[TASK DESCRIPTION] Each line below from the one containing "rw [pvSorted2_eq, pvSorted2_eq, pvSorted_eq]" through the one containing "(fun od d => od.insert d" is to be given again exactly, and no line outside that span.

--- RECORDS FOR THIS TASK ---

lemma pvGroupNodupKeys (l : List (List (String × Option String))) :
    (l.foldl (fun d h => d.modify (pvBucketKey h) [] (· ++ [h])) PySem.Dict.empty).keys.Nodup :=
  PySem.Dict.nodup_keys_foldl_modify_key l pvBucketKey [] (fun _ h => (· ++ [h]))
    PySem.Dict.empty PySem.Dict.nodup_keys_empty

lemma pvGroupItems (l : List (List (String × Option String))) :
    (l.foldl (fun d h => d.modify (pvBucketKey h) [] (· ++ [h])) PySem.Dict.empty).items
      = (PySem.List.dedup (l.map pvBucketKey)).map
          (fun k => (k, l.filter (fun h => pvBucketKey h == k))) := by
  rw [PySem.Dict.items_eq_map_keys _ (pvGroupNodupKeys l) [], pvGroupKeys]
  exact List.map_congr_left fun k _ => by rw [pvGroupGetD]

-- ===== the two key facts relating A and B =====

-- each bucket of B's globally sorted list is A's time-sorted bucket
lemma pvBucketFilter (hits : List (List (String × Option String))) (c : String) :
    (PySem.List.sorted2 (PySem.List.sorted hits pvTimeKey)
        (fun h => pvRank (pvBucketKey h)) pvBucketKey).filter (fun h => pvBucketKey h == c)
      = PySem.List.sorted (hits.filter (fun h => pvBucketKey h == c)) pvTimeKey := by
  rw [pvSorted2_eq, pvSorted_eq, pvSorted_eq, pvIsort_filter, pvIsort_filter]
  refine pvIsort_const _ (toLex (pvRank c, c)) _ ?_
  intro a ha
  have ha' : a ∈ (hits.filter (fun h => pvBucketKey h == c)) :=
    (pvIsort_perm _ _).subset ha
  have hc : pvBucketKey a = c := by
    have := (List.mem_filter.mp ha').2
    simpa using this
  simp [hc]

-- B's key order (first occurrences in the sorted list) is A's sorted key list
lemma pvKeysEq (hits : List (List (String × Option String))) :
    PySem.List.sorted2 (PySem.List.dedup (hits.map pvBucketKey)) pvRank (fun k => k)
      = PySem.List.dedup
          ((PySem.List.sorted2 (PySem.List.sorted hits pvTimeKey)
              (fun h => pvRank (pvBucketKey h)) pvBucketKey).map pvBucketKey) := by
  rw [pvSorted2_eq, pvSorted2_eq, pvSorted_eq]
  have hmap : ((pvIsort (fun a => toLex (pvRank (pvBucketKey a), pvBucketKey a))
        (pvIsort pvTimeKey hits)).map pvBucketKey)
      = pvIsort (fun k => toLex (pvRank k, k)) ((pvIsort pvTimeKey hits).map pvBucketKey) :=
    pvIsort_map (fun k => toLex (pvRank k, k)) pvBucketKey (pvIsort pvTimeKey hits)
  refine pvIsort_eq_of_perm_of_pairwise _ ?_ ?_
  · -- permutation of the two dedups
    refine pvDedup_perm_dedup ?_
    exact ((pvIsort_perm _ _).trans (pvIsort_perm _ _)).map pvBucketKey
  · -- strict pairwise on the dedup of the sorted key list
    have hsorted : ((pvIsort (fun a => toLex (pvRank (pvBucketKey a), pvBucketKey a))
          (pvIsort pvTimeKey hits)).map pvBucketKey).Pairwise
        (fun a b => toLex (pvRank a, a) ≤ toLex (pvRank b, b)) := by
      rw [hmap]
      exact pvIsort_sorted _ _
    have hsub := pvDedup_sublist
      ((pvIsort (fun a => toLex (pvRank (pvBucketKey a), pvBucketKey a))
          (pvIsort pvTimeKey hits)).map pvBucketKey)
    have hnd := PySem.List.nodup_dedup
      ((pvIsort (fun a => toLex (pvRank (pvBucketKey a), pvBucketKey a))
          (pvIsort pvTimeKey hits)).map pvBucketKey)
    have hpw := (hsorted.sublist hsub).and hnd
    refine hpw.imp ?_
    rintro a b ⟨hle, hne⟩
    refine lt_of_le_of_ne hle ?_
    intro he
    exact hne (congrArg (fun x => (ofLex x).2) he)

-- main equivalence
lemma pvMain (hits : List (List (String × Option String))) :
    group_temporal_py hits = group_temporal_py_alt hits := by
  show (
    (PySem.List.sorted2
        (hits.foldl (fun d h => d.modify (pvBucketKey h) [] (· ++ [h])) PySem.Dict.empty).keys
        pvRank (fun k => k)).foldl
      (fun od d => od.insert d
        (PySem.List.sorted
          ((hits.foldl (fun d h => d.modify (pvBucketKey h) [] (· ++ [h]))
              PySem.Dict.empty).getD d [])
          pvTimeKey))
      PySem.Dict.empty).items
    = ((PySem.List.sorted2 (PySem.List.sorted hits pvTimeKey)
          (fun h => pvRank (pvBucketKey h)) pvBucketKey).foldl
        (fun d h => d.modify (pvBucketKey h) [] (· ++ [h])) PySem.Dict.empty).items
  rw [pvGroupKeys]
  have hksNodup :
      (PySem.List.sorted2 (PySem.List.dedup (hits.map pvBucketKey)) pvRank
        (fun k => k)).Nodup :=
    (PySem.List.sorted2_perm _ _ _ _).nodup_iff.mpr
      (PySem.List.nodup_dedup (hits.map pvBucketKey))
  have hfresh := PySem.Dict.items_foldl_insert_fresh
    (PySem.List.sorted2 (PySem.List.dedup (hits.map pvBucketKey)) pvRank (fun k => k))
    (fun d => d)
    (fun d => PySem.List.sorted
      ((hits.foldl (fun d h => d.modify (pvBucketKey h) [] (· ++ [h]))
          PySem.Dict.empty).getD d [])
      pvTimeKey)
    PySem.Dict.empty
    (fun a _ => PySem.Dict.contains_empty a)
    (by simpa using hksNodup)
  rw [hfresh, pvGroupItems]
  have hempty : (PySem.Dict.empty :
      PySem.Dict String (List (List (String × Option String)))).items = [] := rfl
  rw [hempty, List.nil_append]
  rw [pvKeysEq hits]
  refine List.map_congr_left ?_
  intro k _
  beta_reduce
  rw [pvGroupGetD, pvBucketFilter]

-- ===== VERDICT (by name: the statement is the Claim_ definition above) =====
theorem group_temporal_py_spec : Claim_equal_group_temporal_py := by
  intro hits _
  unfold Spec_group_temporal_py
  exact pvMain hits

---

[OUTPUT]
  rw [pvSorted2_eq, pvSorted2_eq, pvSorted_eq]
  have hmap : ((pvIsort (fun a => toLex (pvRank (pvBucketKey a), pvBucketKey a))
        (pvIsort pvTimeKey hits)).map pvBucketKey)
      = pvIsort (fun k => toLex (pvRank k, k)) ((pvIsort pvTimeKey hits).map pvBucketKey) :=
    pvIsort_map (fun k => toLex (pvRank k, k)) pvBucketKey (pvIsort pvTimeKey hits)
  refine pvIsort_eq_of_perm_of_pairwise _ ?_ ?_
  · -- permutation of the two dedups
    refine pvDedup_perm_dedup ?_
    exact ((pvIsort_perm _ _).trans (pvIsort_perm _ _)).map pvBucketKey
  · -- strict pairwise on the dedup of the sorted key list
    have hsorted : ((pvIsort (fun a => toLex (pvRank (pvBucketKey a), pvBucketKey a))
          (pvIsort pvTimeKey hits)).map pvBucketKey).Pairwise
        (fun a b => toLex (pvRank a, a) ≤ toLex (pvRank b, b)) := by
      rw [hmap]
      exact pvIsort_sorted _ _
    have hsub := pvDedup_sublist
      ((pvIsort (fun a => toLex (pvRank (pvBucketKey a), pvBucketKey a))
          (pvIsort pvTimeKey hits)).map pvBucketKey)
    have hnd := PySem.List.nodup_dedup
      ((pvIsort (fun a => toLex (pvRank (pvBucketKey a), pvBucketKey a))
          (pvIsort pvTimeKey hits)).map pvBucketKey)
    have hpw := (hsorted.sublist hsub).and hnd
    refine hpw.imp ?_
    rintro a b ⟨hle, hne⟩
    refine lt_of_le_of_ne hle ?_
    intro he
    exact hne (congrArg (fun x => (ofLex x).2) he)

-- main equivalence
lemma pvMain (hits : List (List (String × Option String))) :
    group_temporal_py hits = group_temporal_py_alt hits := by
  show (
    (PySem.List.sorted2
        (hits.foldl (fun d h => d.modify (pvBucketKey h) [] (· ++ [h])) PySem.Dict.empty).keys
        pvRank (fun k => k)).foldl
      (fun od d => od.insert d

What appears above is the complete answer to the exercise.